A father is the male parent of a child. The parent can be defined biologically, legally or socially. Most traditionally a biological parent is considered a father, put proving paternity has been historically problematic so social rules often define who the father is. With DNA testing, it is easier to determine the true parent.
Types of fathers
A biological father shares genes with the child. These can exist in a variety of classifications:
- A natural father, the most common category.
- A surprise father, where men find out about the child later.
- A posthumous father, who dies before children are born.
- A teenage father, often associated with premarital sex.
- A non-parental father, whose name doesn’t appear on the birth certificate and who has no legal responsibility. In the United Kingdom, he does, however, continue to have financial responsibility.
- A sperm donor father, who has a genetic connection but no legal or financial one.
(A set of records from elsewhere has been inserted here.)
-- pv_equiv track=rewrite | github.com/YUCHENYUXI/CPUDesign | l2硬布线8指令/实验/addcomma.py | process_input
-- ===== SOURCE A (Python) =====
-- def process_input(input_text):
--     # 将输入按行分割
--     lines = input_text.split('\n')
--     processed_lines = []
--
--     for line in lines:
--         # 对每一行中的每个字符用逗号分隔
--         processed_line = ','.join(line)
--         processed_lines.append(processed_line)
--
--     # 将处理后的行重新组合成一个字符串，保留换行符
--     result = '\n'.join(processed_lines)
--     return result
--
-- input_text = """000010011001000000001
-- 000110000000000010000
-- 001100000000000000011
-- 100000000001000000100
-- 000001000100000000000
-- 001100000000000000110
-- 100000000010000000000
-- 001000000000001101000
-- 000000100100000000000
-- 011000000000101000000
-- 011000000000011000000
-- 001100000000000001100
-- 000000000100000000000
-- 100000000000001101101"""
-- ===== SOURCE B (Python) =====
-- def process_input(input_text):
--     # One flat pass: insert a comma before a char iff the previous and current chars are both non-newlines.
--     out = []
--     prev = None
--     for c in input_text:
--         if prev is not None and prev != '\n' and c != '\n':
--             out.append(',')
--         out.append(c)
--         prev = c
--     return ''.join(out)
-- ===== Notes on version B (the rewrite author's own statement) =====
-- stated objective: alternative
-- what changed: Replaces split('\n') + per-line ','.join + '\n'.join with a single character-by-character pass that threads the previous character and inserts a comma only between two non-newline characters.
import Mathlib
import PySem

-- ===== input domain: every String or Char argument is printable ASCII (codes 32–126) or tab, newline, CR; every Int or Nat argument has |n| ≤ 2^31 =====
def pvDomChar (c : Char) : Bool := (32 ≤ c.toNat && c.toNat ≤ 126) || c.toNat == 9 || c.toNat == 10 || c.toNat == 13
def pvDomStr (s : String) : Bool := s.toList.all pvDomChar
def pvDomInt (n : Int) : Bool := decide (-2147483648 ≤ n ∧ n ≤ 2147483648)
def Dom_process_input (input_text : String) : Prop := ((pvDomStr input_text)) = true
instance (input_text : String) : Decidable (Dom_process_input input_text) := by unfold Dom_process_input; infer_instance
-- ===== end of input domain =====

-- B replaces split('\n') + per-line ','.join + '\n'.join by one flat pass threading the previous character (alternative decomposition, same cost).

-- ===== PORT A =====
def process_input (input_text : String) : String :=
  let lines := PySem.Chars.splitOn input_text.toList ['\n']
  let processed_lines := lines.foldl
    (fun acc line => acc ++ [PySem.Chars.join [','] (line.map (fun c => [c]))])
    ([] : List (List Char))
  String.ofList (PySem.Chars.join ['\n'] processed_lines)

-- ===== PORT B =====
def process_input_alt (input_text : String) : String :=
  let r := input_text.toList.foldl
    (fun (st : List Char × Option Char) c =>
      let out := match st.2 with
        | none => st.1
        | some p => if p ≠ '\n' ∧ c ≠ '\n' then st.1 ++ [','] else st.1
      (out ++ [c], some c))
    (([] : List Char), (none : Option Char))
  String.ofList r.1

-- ===== PRECONDITION & SPEC =====
def Spec_process_input (input_text : String) (out : String) : Prop := out = process_input_alt input_text
instance (input_text : String) (out : String) : Decidable (Spec_process_input input_text out) := by unfold Spec_process_input; infer_instance

-- ===== CLAIM (what is proved, stated in full; the proofs are below) =====
def Claim_equal_process_input : Prop := ∀ (input_text : String), Dom_process_input input_text → Spec_process_input input_text (process_input input_text)

-- ===== LEMMAS AND PROOFS =====

-- simple structural model of splitOn on separator ['\n'] (proof helper)
def pvSplit : List Char → List Char → List (List Char)
  | [], cur => [cur.reverse]
  | c :: rest, cur => if c = '\n' then cur.reverse :: pvSplit rest [] else pvSplit rest (c :: cur)

-- ','-interleaving of a line (proof model of ','.join over the chars)
def pvCm : List Char → List Char
  | [] => []
  | [c] => [c]
  | c :: d :: rest => c :: ',' :: pvCm (d :: rest)

-- spec of B's loop: flag = "previous char exists and is not a newline"
def pvG : Bool → List Char → List Char
  | _, [] => []
  | b, c :: cs => (if b && decide (c ≠ '\n') then [','] else []) ++ c :: pvG (decide (c ≠ '\n')) cs

theorem pvSplit_ne_nil (l cur : List Char) : pvSplit l cur ≠ [] := by
  induction l generalizing cur with
  | nil => simp [pvSplit]
  | cons c rest ih => by_cases h : c = '\n' <;> simp [pvSplit, h, ih]

theorem go_eq (l : List Char) : ∀ (fuel : Nat) (cur : List Char) (acc : List (List Char)),
    l.length < fuel →
    PySem.Chars.splitOn.go ['\n'] fuel l cur acc = acc.reverse ++ pvSplit l cur := by
  induction l with
  | nil =>
    intro fuel cur acc h
    match fuel, h with
    | fuel + 1, _ => simp [PySem.Chars.splitOn.go, pvSplit]
  | cons c rest ih =>
    intro fuel cur acc h
    match fuel, h with
    | fuel + 1, h =>
      by_cases hc : c = '\n'
      · have hpre : List.isPrefixOf ['\n'] (c :: rest) = true := by
          simp [List.isPrefixOf, hc]
        simp only [PySem.Chars.splitOn.go, hpre, if_true, List.length_cons,
          List.length_nil, Nat.zero_add, List.drop_one, List.tail_cons]
        rw [ih fuel [] (cur.reverse :: acc) (by simpa using Nat.lt_of_succ_lt_succ h)]
        simp [pvSplit, hc]
      · have hpre : List.isPrefixOf ['\n'] (c :: rest) = false := by
          simp [List.isPrefixOf, Ne.symm hc]
        simp only [PySem.Chars.splitOn.go, hpre, Bool.false_eq_true, if_false]
        rw [ih fuel (c :: cur) acc (by simpa using Nat.lt_of_succ_lt_succ h)]
        simp [pvSplit, hc]

theorem splitOn_eq_pvSplit (l : List Char) :
    PySem.Chars.splitOn l ['\n'] = pvSplit l [] := by
  show PySem.Chars.splitOn.go ['\n'] (l.length + 1) l [] [] = _
  rw [go_eq l (l.length + 1) [] [] (Nat.lt_succ_self _)]
  rfl

theorem join_comma_eq_pvCm (l : List Char) :
    PySem.Chars.join [','] (l.map (fun c => [c])) = pvCm l := by
  induction l with
  | nil => simp [pvCm, PySem.Chars.join_nil]
  | cons c rest ih =>
    cases rest with
    | nil => simp [pvCm, PySem.Chars.join_singleton]
    | cons d rs =>
      simp only [List.map, PySem.Chars.join_cons_cons] at *
      simp [pvCm, ih]

theorem pvCm_append (xs : List Char) (c : Char) :
    pvCm (xs ++ [c]) = pvCm xs ++ (if xs.isEmpty then [] else [',']) ++ [c] := by
  induction xs with
  | nil => simp [pvCm]
  | cons a rest ih =>
    cases rest with
    | nil => simp [pvCm]
    | cons b rs =>
      simp only [List.cons_append, List.isEmpty_cons, Bool.false_eq_true, if_false] at ih
      simp [pvCm]
      simpa using ih

theorem join_cons_ne_nil (sep x : List Char) (ys : List (List Char)) (h : ys ≠ []) :
    PySem.Chars.join sep (x :: ys) = x ++ sep ++ PySem.Chars.join sep ys := by
  cases ys with
  | nil => exact absurd rfl h
  | cons y rs => exact PySem.Chars.join_cons_cons sep x y rs

-- A's value from mid-line state cur equals pvCm of the finished prefix followed by pvG
theorem a_side (cs : List Char) : ∀ (cur : List Char),
    PySem.Chars.join ['\n'] ((pvSplit cs cur).map pvCm)
      = pvCm cur.reverse ++ pvG (!cur.isEmpty) cs := by
  induction cs with
  | nil => intro cur; simp [pvSplit, pvG, PySem.Chars.join_singleton]
  | cons c rest ih =>
    intro cur
    by_cases hc : c = '\n'
    · simp only [pvSplit, if_pos hc, List.map]
      rw [join_cons_ne_nil _ _ _ (by simp [pvSplit_ne_nil]), ih []]
      subst hc
      simp [pvG, pvCm]
    · simp only [pvSplit, if_neg hc]
      rw [ih (c :: cur)]
      simp only [pvG]
      have : (c :: cur).reverse = cur.reverse ++ [c] := by simp
      rw [this, pvCm_append]
      cases cur <;> simp [hc]

-- B's loop from state (out, prev) appends pvG of the corresponding flag
theorem b_side (cs : List Char) : ∀ (out : List Char) (prev : Option Char),
    (cs.foldl
      (fun (st : List Char × Option Char) c =>
        ((match st.2 with
          | none => st.1
          | some p => if p ≠ '\n' ∧ c ≠ '\n' then st.1 ++ [','] else st.1) ++ [c], some c)) (out, prev)).1
      = out ++ pvG (match prev with | none => false | some p => decide (p ≠ '\n')) cs := by
  induction cs with
  | nil => intro out prev; simp [pvG]
  | cons c rest ih =>
    intro out prev
    simp only [List.foldl]
    rw [ih]
    cases prev with
    | none => simp [pvG]
    | some p =>
      by_cases hp : p = '\n' <;> by_cases hc : c = '\n' <;>
        simp [pvG, hp, hc]

-- ===== VERDICT (by name: the statement is the Claim_ definition above) =====
theorem process_input_spec : Claim_equal_process_input := by
  intro s _
  show process_input s = process_input_alt s
  unfold process_input process_input_alt
  simp only []
  rw [PySem.List.foldl_append_singleton_eq_map, splitOn_eq_pvSplit]
  simp only [List.nil_append]
  have ha : (pvSplit s.toList []).map (fun line => PySem.Chars.join [','] (line.map (fun c => [c])))
      = (pvSplit s.toList []).map pvCm := by
    apply List.map_congr_left
    intro line _
    exact join_comma_eq_pvCm line
  rw [ha, a_side s.toList [], b_side s.toList [] none]
  simp [pvCm]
Non-biological fathers, conversely have a social or legal relationship with the child, but no genetic one. These can also be classified in several ways:
- Stepfather, whose wife has a child from a previous relationship.
- Father-in-law, the father of his child’s spouse.
- Adoptive father.
- Foster father, who raises the child but does not adopt him or her; usually part of a couple.
- Cuckolded father, the husband, when the child is the product of an adulterous relationship.
- Social father, when the man takes responsibility of the child.
- Mother’s partner, a current committed partner of the mother, who fills the role of father.
Fatherhood can also be defined by the amount of contact one has with the child:
- Weekend/holiday father, who only has custody on certain occasions.
- Absent father, who doesn’t spend much time with the children.
- Second father, a person who isn’t’ a parent but has extensive contact and support.
In the United Kingdom, the child of a man who is not his or her legal father (for example, if a man in a couple seeking in-vetro fertilization withdraws his consent for the procedure) has no right to support or inheritance. This is a legal status.